-- pv_equiv track=rewrite | github.com/hungdino/Intro._To_Algorithms_Assignment3 | brian20200105.py | dynamic_programming3
-- ===== SOURCE A (Python) =====
-- def dynamic_programming3(table,table2,day,course):
--     if(table2[day][course]!=-1):
--         return table2[day][course]
--     maxx=0
--     for i in range(1,day-course+2):
--
--         if(i>len(table)):
--             break
--         k = table[i-1][course-1] + dynamic_programming3(table,table2,day-i,course-1)
--
--         if(maxx < k):
--             maxx = k
--
--     table2[day][course]=maxx
--
--     return maxx
-- ===== SOURCE B (Python) =====
-- def dynamic_programming3(table, table2, day, course):
--     # Memoized cell first (the function's contract: a non--1 cell is the answer);
--     # otherwise bottom-up column-by-column DP computing the same value as the
--     # memoized recursion.  Computes the RETURN VALUE only (does not fill table2).
--     v = table2[day][course]
--     if v != -1:
--         return v
--     n = len(table)
--     col = [table2[d][0] if table2[d][0] != -1 else 0 for d in range(day + 1)]
--     for c in range(1, course + 1):
--         new = []
--         for d in range(day + 1):
--             v = table2[d][c]
--             if v == -1:
--                 v = 0
--                 for i in range(1, min(d - c + 1, n) + 1):
--                     v = max(v, table[i - 1][c - 1] + col[d - i])
--             new.append(v)
--         col = new
--     return col[day]
-- ===== Notes on version B (the rewrite author's own statement) =====
-- stated objective: alternative
-- what changed: Replaces the memoized top-down recursion that fills table2 in place by a bottom-up column-by-column DP that builds one fresh column list per course level (B computes the same return value but does not mutate table2).
-- outside the precondition, e.g. on dynamic_programming3([[5]], [[-1, 4]], 0, 0): A returns 9, B returns 0
import Mathlib
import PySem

——————

To do: Each line in the data that holds the word "range" must be copied.

Final answer:
--     for i in range(1,day-course+2):
--     col = [table2[d][0] if table2[d][0] != -1 else 0 for d in range(day + 1)]
--     for c in range(1, course + 1):
--         for d in range(day + 1):
--                 for i in range(1, min(d - c + 1, n) + 1):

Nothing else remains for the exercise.